-- pv_equiv track=rewrite | github.com/tongsun99/algorithm-code | acwing算法基础课/第一讲-基础算法/793高精度乘法.py | big_mul
-- ===== SOURCE A (Python) =====
-- def big_mul(a_list, b):
--     c_list = []
--     t = 0; i = 0
--     while i < len(a_list):
--         if i < len(a_list): t += a_list[i] * b
--         c_list.append(t % 10)
--         t = t // 10
--         i += 1
--     c_list.append(t)
--
--     # 去除前导0
--     while (len(c_list) > 1 and c_list[-1] == 0): c_list.pop()
--     return c_list
-- ===== SOURCE B (Python) =====
-- def big_mul(a_list, b):
--     # Convert digit list to one integer (Horner), multiply once, extract digits.
--     value = 0
--     for d in reversed(a_list):
--         value = value * 10 + d
--     p = value * b
--     n = len(a_list)
--     c_list = [(p // 10 ** j) % 10 for j in range(n)]
--     c_list.append(p // 10 ** n)
--     while len(c_list) > 1 and c_list[-1] == 0:
--         c_list.pop()
--     return c_list
-- ===== Notes on version B (the rewrite author's own statement) =====
-- stated objective: alternative
-- what changed: Replaces A's digit-by-digit multiply-with-carry loop by converting the list to a single integer via Horner's rule, multiplying once, and extracting each output digit with a closed-form floor-division comprehension (p // 10**j % 10) plus the residual quotient.
import Mathlib
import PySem

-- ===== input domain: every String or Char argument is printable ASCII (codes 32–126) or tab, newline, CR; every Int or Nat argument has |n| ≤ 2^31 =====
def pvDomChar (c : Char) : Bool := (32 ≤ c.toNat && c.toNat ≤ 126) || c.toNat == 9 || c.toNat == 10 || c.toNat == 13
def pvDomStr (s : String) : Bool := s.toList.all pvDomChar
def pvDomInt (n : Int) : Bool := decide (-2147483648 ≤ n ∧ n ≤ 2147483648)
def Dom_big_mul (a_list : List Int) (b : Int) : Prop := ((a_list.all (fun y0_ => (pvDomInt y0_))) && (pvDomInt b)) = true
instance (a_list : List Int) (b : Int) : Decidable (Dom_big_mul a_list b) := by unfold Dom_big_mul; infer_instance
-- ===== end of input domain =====

-- B converts the digit list to one integer (Horner), multiplies once, and extracts the
-- output digits by closed-form floor division — an alternative to A's carry loop (not faster).

-- ===== PORT A =====
-- A's while loop: i runs 0..len-1 so the inner 'if i < len(a_list)' guard is always true;
-- transliterated by consuming the list, carrying the state (t, c_list).
def bigMulLoop (b : Int) : List Int → Int → List Int → List Int × Int
  | [], t, c => (c, t)
  | a :: rest, t, c =>
      bigMulLoop b rest (PySem.Int.floordiv (t + a * b) 10)
        (c ++ [PySem.Int.mod (t + a * b) 10])

-- 'while len(c_list) > 1 and c_list[-1] == 0: c_list.pop()'
-- (c[-1] of a list with len > 1 is its last element)
def stripTrailing (c : List Int) : List Int :=
  if _h : c.length > 1 ∧ c.getLast? = some 0 then stripTrailing c.dropLast else c
termination_by c.length
decreasing_by simp [List.length_dropLast]; omega

def big_mul (a_list : List Int) (b : Int) : List Int :=
  let r := bigMulLoop b a_list 0 []
  stripTrailing (r.1 ++ [r.2])

-- ===== PORT B =====
-- 'for j in range(n)' over the nonnegative indices 0..n-1 is List.range n; '10 ** j' with
-- j ≥ 0 is (10 : Int) ^ j — exact on this domain.
def big_mul_alt (a_list : List Int) (b : Int) : List Int :=
  let value := a_list.reverse.foldl (fun v d => v * 10 + d) 0
  let p := value * b
  let n := a_list.length
  let c := (List.range n).map (fun j => PySem.Int.mod (PySem.Int.floordiv p ((10 : Int) ^ j)) 10)
  stripTrailing (c ++ [PySem.Int.floordiv p ((10 : Int) ^ n)])

-- ===== PRECONDITION & SPEC =====
def Spec_big_mul (a_list : List Int) (b : Int) (out : List Int) : Prop := out = big_mul_alt a_list b
instance (a_list : List Int) (b : Int) (out : List Int) : Decidable (Spec_big_mul a_list b out) := by unfold Spec_big_mul; infer_instance

-- ===== CLAIM (what is proved, stated in full; the proofs are below) =====
def Claim_equal_big_mul : Prop := ∀ (a_list : List Int) (b : Int), Dom_big_mul a_list b → Spec_big_mul a_list b (big_mul a_list b)

-- ===== LEMMAS AND PROOFS =====

-- value of a little-endian digit list
def dval (l : List Int) : Int := l.foldr (fun d v => v * 10 + d) 0

theorem mod_shift (t s : Int) : PySem.Int.mod (t + 10 * s) 10 = PySem.Int.mod t 10 := by
  rw [PySem.Int.mod_eq_emod_of_pos (by norm_num : (0:Int) < 10), PySem.Int.mod_eq_emod_of_pos (by norm_num : (0:Int) < 10)]
  omega

theorem fdiv_shift (t s : Int) : PySem.Int.floordiv (t + 10 * s) 10 = PySem.Int.floordiv t 10 + s := by
  rw [PySem.Int.floordiv_eq_ediv_of_pos (by norm_num : (0:Int) < 10), PySem.Int.floordiv_eq_ediv_of_pos (by norm_num : (0:Int) < 10)]
  omega

theorem fdiv_pow_succ (x : Int) (j : Nat) :
    PySem.Int.floordiv x ((10 : Int) ^ (j + 1)) =
      PySem.Int.floordiv (PySem.Int.floordiv x 10) ((10 : Int) ^ j) := by
  rw [PySem.Int.floordiv_eq_ediv_of_pos (by positivity),
      PySem.Int.floordiv_eq_ediv_of_pos (by norm_num : (0:Int) < 10),
      PySem.Int.floordiv_eq_ediv_of_pos (by positivity),
      pow_succ']
  exact (Int.ediv_ediv_of_nonneg (by norm_num : (0:Int) ≤ 10)).symm

theorem fdiv_one (x : Int) : PySem.Int.floordiv x 1 = x := by
  rw [PySem.Int.floordiv_eq_ediv_of_pos (by norm_num : (0:Int) < 1)]; exact Int.ediv_one x

theorem bigMulLoop_eq (b : Int) (l : List Int) : ∀ (t : Int) (c : List Int),
    bigMulLoop b l t c =
      (c ++ (List.range l.length).map
          (fun j => PySem.Int.mod (PySem.Int.floordiv (t + b * dval l) ((10 : Int) ^ j)) 10),
        PySem.Int.floordiv (t + b * dval l) ((10 : Int) ^ l.length)) := by
  induction l with
  | nil =>
      intro t c
      simp [bigMulLoop, dval]
  | cons a rest ih =>
      intro t c
      have hW : t + b * dval (a :: rest) = (t + a * b) + 10 * (b * dval rest) := by
        simp only [dval, List.foldr_cons]; ring
      simp only [bigMulLoop, ih, List.length_cons, List.range_succ_eq_map, List.map_cons,
        List.map_map, hW, Prod.mk.injEq]
      constructor
      · simp only [List.append_assoc, List.singleton_append]
        congr 1
        congr 1
        · rw [pow_zero, fdiv_one, mod_shift]
        · apply List.map_congr_left
          intro j _
          simp only [Function.comp_apply]
          rw [fdiv_pow_succ, fdiv_shift]
      · rw [fdiv_pow_succ, fdiv_shift]

theorem horner_eq_dval (l : List Int) :
    l.reverse.foldl (fun v d => v * 10 + d) 0 = dval l := by
  rw [List.foldl_reverse]; rfl

theorem big_mul_spec_aux (a_list : List Int) (b : Int) :
    big_mul a_list b = big_mul_alt a_list b := by
  unfold big_mul big_mul_alt
  rw [bigMulLoop_eq, horner_eq_dval]
  have hc : 0 + b * dval a_list = dval a_list * b := by ring
  simp only [hc, List.nil_append]

-- ===== VERDICT (by name: the statement is the Claim_ definition above) =====
theorem big_mul_spec : Claim_equal_big_mul := by
  intro a_list b _
  exact big_mul_spec_aux a_list b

────────────────

DESCRIPTION OF THE TASK —
Wherever a line in the listing contains the word "String", copy that line out.

THE COMPLETED TASK —
-- ===== input domain: every String or Char argument is printable ASCII (codes 32–126) or tab, newline, CR; every Int or Nat argument has |n| ≤ 2^31 =====
def pvDomStr (s : String) : Bool := s.toList.all pvDomChar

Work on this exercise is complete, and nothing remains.